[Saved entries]
****

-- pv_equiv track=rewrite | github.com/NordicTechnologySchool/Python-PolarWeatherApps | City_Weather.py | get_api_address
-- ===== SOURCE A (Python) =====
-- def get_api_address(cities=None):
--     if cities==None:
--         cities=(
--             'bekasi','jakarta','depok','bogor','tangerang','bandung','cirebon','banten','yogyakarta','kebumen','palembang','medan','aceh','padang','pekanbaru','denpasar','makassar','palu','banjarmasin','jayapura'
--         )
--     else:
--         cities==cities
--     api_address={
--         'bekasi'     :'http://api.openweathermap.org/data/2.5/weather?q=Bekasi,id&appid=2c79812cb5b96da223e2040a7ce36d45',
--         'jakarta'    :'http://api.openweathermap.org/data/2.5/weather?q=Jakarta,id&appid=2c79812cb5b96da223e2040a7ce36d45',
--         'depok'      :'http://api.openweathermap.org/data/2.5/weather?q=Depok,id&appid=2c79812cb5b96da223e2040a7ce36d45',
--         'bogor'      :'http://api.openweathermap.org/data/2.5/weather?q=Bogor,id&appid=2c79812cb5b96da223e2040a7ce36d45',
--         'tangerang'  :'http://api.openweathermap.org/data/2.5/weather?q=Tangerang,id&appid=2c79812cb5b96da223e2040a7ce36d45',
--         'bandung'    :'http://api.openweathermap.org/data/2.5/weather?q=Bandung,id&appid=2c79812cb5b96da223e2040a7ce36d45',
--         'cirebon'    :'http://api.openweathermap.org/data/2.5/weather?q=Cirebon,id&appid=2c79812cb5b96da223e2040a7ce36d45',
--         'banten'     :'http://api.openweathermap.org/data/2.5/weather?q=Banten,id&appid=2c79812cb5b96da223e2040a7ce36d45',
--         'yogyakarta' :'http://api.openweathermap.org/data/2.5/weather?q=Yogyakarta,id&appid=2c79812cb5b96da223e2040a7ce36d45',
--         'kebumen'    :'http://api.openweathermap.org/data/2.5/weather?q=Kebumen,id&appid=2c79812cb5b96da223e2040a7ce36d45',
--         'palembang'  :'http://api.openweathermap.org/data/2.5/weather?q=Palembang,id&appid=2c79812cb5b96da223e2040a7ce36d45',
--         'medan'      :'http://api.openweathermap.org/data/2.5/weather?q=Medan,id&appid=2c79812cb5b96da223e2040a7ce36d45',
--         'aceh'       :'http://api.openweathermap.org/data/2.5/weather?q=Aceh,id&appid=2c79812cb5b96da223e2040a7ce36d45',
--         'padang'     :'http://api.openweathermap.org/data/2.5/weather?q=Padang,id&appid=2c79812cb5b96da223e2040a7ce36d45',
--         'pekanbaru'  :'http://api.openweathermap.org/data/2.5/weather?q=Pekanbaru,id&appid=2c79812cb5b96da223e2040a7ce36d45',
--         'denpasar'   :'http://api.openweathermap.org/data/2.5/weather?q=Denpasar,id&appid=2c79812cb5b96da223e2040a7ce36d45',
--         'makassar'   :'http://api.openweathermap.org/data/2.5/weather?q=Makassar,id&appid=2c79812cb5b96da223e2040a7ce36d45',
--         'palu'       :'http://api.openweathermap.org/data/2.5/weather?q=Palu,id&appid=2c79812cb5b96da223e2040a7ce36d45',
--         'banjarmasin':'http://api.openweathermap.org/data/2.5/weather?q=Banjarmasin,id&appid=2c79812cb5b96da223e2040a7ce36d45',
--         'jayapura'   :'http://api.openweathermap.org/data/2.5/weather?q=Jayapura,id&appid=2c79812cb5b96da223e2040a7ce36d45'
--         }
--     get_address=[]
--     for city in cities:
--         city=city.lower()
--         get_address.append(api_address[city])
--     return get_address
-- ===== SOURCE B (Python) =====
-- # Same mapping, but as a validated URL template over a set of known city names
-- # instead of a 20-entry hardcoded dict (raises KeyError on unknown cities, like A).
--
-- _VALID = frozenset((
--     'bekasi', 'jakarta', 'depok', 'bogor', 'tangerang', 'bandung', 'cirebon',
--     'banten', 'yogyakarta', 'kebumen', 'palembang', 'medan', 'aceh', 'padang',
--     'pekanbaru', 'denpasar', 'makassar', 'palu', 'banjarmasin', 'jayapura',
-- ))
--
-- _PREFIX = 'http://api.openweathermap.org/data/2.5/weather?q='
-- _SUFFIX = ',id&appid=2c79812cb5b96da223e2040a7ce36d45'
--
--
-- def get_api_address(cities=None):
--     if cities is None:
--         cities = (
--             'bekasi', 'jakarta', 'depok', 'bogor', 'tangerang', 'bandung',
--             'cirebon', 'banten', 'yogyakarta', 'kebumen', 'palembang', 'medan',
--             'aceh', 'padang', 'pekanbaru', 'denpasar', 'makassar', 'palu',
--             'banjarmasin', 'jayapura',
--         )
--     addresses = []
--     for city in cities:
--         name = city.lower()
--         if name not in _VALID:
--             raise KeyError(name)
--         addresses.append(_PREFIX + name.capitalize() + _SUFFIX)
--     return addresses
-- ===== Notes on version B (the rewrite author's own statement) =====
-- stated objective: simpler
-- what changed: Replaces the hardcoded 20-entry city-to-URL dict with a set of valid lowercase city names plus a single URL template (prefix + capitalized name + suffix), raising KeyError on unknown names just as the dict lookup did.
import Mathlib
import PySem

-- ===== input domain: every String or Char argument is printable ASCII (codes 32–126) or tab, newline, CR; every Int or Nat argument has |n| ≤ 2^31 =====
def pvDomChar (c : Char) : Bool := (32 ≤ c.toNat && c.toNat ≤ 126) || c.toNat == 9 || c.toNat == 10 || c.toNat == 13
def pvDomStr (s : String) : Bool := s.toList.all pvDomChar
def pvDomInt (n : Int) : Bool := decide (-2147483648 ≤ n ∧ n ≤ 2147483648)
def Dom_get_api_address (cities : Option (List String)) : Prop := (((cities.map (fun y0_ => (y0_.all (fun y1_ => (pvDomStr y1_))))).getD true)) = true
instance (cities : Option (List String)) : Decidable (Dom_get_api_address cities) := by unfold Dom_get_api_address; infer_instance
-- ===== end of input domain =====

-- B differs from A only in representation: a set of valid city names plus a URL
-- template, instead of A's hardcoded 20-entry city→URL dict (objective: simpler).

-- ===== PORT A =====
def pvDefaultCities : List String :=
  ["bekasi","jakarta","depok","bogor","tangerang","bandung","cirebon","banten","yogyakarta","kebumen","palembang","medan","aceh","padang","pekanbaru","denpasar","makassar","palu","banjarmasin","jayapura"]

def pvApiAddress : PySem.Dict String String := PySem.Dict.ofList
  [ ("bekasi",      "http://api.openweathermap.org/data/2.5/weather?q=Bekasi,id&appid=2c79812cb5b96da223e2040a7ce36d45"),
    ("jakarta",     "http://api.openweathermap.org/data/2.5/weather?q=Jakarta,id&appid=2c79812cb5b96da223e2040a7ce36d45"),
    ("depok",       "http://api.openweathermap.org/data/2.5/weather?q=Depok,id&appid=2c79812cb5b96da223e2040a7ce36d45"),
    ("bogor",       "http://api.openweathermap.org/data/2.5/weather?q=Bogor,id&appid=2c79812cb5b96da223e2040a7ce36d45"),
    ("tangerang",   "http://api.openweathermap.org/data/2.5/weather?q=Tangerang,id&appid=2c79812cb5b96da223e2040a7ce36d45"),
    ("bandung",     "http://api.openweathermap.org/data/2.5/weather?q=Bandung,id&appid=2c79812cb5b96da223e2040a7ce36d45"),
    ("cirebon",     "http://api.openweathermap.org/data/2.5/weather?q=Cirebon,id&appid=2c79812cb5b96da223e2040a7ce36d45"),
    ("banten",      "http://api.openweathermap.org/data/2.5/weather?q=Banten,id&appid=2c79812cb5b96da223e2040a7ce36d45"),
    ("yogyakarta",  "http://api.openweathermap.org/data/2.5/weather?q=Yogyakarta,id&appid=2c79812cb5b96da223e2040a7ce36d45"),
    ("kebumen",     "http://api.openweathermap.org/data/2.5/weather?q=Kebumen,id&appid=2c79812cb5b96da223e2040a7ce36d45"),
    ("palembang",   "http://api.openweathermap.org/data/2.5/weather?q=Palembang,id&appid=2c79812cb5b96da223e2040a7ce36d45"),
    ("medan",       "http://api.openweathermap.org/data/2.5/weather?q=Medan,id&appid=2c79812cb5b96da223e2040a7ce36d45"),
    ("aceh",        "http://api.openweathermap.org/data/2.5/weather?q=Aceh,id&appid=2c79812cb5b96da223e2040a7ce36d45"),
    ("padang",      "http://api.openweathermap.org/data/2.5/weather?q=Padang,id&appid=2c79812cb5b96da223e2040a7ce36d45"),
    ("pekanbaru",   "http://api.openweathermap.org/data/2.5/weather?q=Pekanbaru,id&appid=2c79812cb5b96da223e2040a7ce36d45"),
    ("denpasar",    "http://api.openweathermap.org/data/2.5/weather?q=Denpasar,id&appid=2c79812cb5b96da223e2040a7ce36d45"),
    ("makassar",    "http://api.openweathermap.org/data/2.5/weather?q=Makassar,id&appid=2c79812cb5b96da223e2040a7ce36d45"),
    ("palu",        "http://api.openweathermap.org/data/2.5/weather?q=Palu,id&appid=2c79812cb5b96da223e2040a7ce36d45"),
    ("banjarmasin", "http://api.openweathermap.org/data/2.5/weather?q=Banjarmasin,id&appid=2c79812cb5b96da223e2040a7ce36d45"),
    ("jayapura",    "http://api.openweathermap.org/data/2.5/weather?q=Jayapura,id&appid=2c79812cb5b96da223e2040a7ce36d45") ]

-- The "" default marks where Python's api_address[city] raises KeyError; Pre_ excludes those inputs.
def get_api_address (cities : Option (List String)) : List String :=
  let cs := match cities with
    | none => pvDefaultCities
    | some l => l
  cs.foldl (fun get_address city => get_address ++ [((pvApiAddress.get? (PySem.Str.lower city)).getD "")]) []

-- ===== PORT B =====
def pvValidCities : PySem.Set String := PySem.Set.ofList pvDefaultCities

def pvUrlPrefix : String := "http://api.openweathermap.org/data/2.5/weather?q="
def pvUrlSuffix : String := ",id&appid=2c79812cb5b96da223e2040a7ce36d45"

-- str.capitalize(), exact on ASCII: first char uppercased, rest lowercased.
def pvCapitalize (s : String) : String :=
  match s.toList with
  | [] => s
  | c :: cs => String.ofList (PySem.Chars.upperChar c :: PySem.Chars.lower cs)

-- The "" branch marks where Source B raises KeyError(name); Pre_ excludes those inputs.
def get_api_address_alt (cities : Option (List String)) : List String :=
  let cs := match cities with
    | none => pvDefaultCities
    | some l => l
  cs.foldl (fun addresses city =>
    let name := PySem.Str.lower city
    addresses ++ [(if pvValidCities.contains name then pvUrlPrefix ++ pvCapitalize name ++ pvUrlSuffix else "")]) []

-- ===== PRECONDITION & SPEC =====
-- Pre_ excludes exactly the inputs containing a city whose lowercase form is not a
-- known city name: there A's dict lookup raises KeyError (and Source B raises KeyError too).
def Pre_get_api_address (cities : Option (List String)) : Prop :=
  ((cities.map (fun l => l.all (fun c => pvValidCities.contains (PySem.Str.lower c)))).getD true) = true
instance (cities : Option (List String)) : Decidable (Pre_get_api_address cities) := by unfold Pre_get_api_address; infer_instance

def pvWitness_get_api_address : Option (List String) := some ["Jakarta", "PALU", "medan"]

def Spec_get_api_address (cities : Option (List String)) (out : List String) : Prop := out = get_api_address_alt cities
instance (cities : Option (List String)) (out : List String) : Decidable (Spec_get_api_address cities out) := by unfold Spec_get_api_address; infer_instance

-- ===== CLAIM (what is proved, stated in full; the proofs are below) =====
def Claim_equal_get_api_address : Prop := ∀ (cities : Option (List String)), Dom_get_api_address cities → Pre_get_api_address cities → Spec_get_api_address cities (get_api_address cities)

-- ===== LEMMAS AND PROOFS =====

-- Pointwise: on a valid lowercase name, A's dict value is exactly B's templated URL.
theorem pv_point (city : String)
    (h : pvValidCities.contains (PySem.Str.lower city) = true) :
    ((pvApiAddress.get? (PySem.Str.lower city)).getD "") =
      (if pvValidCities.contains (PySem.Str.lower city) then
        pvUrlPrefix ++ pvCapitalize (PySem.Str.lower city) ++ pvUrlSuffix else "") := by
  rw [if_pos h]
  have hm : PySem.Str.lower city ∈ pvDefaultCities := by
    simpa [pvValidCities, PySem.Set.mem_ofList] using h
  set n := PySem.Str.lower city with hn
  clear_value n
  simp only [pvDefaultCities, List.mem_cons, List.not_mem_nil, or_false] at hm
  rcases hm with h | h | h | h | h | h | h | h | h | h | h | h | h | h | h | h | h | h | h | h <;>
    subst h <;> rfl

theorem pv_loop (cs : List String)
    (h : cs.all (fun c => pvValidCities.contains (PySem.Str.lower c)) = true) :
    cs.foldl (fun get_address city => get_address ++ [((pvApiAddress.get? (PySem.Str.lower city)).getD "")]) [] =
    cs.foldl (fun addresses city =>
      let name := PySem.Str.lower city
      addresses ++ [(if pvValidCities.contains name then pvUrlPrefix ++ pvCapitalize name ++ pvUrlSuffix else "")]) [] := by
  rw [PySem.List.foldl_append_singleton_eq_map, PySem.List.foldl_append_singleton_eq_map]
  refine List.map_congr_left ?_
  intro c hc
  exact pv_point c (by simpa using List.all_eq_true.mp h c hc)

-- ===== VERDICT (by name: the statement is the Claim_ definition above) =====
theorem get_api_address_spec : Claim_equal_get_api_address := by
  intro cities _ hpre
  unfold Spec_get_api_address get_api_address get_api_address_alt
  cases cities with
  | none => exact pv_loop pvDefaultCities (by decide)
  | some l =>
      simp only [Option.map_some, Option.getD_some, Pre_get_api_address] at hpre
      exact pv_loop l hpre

****

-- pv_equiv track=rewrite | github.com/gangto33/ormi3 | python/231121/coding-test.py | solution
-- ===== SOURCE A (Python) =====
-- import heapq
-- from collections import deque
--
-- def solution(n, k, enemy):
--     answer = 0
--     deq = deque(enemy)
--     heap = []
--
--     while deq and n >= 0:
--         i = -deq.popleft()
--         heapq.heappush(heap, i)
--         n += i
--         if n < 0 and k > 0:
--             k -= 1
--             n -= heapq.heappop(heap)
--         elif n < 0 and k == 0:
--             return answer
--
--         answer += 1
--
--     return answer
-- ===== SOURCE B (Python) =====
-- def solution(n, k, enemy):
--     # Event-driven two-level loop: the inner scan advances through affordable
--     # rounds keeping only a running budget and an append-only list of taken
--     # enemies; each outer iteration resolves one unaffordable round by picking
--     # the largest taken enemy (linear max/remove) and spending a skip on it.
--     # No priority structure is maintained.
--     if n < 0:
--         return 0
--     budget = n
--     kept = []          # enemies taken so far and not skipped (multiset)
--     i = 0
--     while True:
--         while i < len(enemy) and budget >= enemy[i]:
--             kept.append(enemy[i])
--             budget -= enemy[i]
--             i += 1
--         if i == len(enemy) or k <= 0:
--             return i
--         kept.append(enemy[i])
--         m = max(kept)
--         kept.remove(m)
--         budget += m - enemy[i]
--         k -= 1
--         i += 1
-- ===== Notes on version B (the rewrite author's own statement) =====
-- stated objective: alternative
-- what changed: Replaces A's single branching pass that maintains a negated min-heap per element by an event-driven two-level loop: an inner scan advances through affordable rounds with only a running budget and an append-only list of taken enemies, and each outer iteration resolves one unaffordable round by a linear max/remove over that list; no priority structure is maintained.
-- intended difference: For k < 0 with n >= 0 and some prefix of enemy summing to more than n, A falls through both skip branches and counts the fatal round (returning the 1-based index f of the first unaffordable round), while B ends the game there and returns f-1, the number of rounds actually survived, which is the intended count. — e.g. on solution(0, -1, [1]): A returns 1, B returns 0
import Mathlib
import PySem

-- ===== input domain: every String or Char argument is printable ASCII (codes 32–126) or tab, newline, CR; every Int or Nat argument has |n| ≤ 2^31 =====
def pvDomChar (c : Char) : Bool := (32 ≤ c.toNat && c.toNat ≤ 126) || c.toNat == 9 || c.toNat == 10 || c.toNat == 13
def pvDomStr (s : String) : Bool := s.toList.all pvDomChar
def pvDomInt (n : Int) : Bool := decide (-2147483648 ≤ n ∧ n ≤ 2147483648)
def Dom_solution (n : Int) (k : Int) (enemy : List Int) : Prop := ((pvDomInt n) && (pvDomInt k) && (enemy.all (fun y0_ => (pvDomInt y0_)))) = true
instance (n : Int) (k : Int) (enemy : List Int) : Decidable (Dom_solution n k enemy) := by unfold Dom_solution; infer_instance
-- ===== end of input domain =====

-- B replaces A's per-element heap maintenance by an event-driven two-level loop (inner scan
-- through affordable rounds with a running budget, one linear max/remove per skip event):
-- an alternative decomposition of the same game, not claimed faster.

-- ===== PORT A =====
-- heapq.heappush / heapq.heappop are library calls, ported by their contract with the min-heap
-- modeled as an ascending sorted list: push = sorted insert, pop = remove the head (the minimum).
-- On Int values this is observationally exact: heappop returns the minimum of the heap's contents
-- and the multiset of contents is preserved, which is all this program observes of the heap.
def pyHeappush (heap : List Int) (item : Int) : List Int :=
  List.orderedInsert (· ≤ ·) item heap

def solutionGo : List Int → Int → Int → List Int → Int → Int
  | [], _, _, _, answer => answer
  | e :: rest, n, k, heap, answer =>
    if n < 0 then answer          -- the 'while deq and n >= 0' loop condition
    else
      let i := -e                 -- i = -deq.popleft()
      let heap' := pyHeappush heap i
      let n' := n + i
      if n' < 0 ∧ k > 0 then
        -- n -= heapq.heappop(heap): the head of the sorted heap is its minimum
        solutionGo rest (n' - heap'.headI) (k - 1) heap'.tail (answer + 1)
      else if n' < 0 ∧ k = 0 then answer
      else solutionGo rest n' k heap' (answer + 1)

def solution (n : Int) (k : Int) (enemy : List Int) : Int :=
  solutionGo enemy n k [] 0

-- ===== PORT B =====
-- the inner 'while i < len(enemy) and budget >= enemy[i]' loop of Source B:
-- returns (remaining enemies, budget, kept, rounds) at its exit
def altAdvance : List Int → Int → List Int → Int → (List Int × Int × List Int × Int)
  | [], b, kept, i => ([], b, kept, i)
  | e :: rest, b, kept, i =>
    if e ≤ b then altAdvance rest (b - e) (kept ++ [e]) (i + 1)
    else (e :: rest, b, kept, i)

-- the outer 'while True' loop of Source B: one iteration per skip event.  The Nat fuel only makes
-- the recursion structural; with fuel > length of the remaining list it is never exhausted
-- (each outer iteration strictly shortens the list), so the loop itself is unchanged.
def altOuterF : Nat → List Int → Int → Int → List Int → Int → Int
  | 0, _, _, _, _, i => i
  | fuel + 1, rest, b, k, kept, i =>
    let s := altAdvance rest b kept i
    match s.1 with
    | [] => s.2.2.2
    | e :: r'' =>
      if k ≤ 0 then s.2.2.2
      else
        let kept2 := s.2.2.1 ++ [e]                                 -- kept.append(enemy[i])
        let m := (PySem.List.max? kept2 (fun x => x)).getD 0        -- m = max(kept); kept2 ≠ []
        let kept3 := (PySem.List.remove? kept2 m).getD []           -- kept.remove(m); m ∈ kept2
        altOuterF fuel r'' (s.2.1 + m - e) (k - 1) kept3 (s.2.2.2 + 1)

****

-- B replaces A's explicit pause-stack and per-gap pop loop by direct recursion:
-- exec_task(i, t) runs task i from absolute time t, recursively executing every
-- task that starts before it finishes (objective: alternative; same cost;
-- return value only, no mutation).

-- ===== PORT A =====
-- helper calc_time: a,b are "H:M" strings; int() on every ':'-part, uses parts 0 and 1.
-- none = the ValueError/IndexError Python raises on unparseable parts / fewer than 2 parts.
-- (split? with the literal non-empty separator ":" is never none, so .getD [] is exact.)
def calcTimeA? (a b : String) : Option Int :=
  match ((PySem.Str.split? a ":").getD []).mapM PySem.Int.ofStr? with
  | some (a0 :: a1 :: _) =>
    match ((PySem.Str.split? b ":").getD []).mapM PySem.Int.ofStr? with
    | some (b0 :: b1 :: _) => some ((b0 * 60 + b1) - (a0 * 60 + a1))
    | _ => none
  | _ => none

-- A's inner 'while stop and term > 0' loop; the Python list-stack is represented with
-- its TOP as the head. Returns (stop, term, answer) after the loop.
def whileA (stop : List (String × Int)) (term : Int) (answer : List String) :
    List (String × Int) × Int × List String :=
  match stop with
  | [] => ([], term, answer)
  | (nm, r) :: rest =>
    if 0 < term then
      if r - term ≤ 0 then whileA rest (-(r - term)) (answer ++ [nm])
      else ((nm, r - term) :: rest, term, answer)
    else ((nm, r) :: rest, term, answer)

****

* _What to produce_: If a line of the data contains "recursion", copy it out.

* _Solution for this exercise_:
-- the recursion structural; with fuel > length of the remaining list it is never exhausted
-- B replaces A's explicit pause-stack and per-gap pop loop by direct recursion:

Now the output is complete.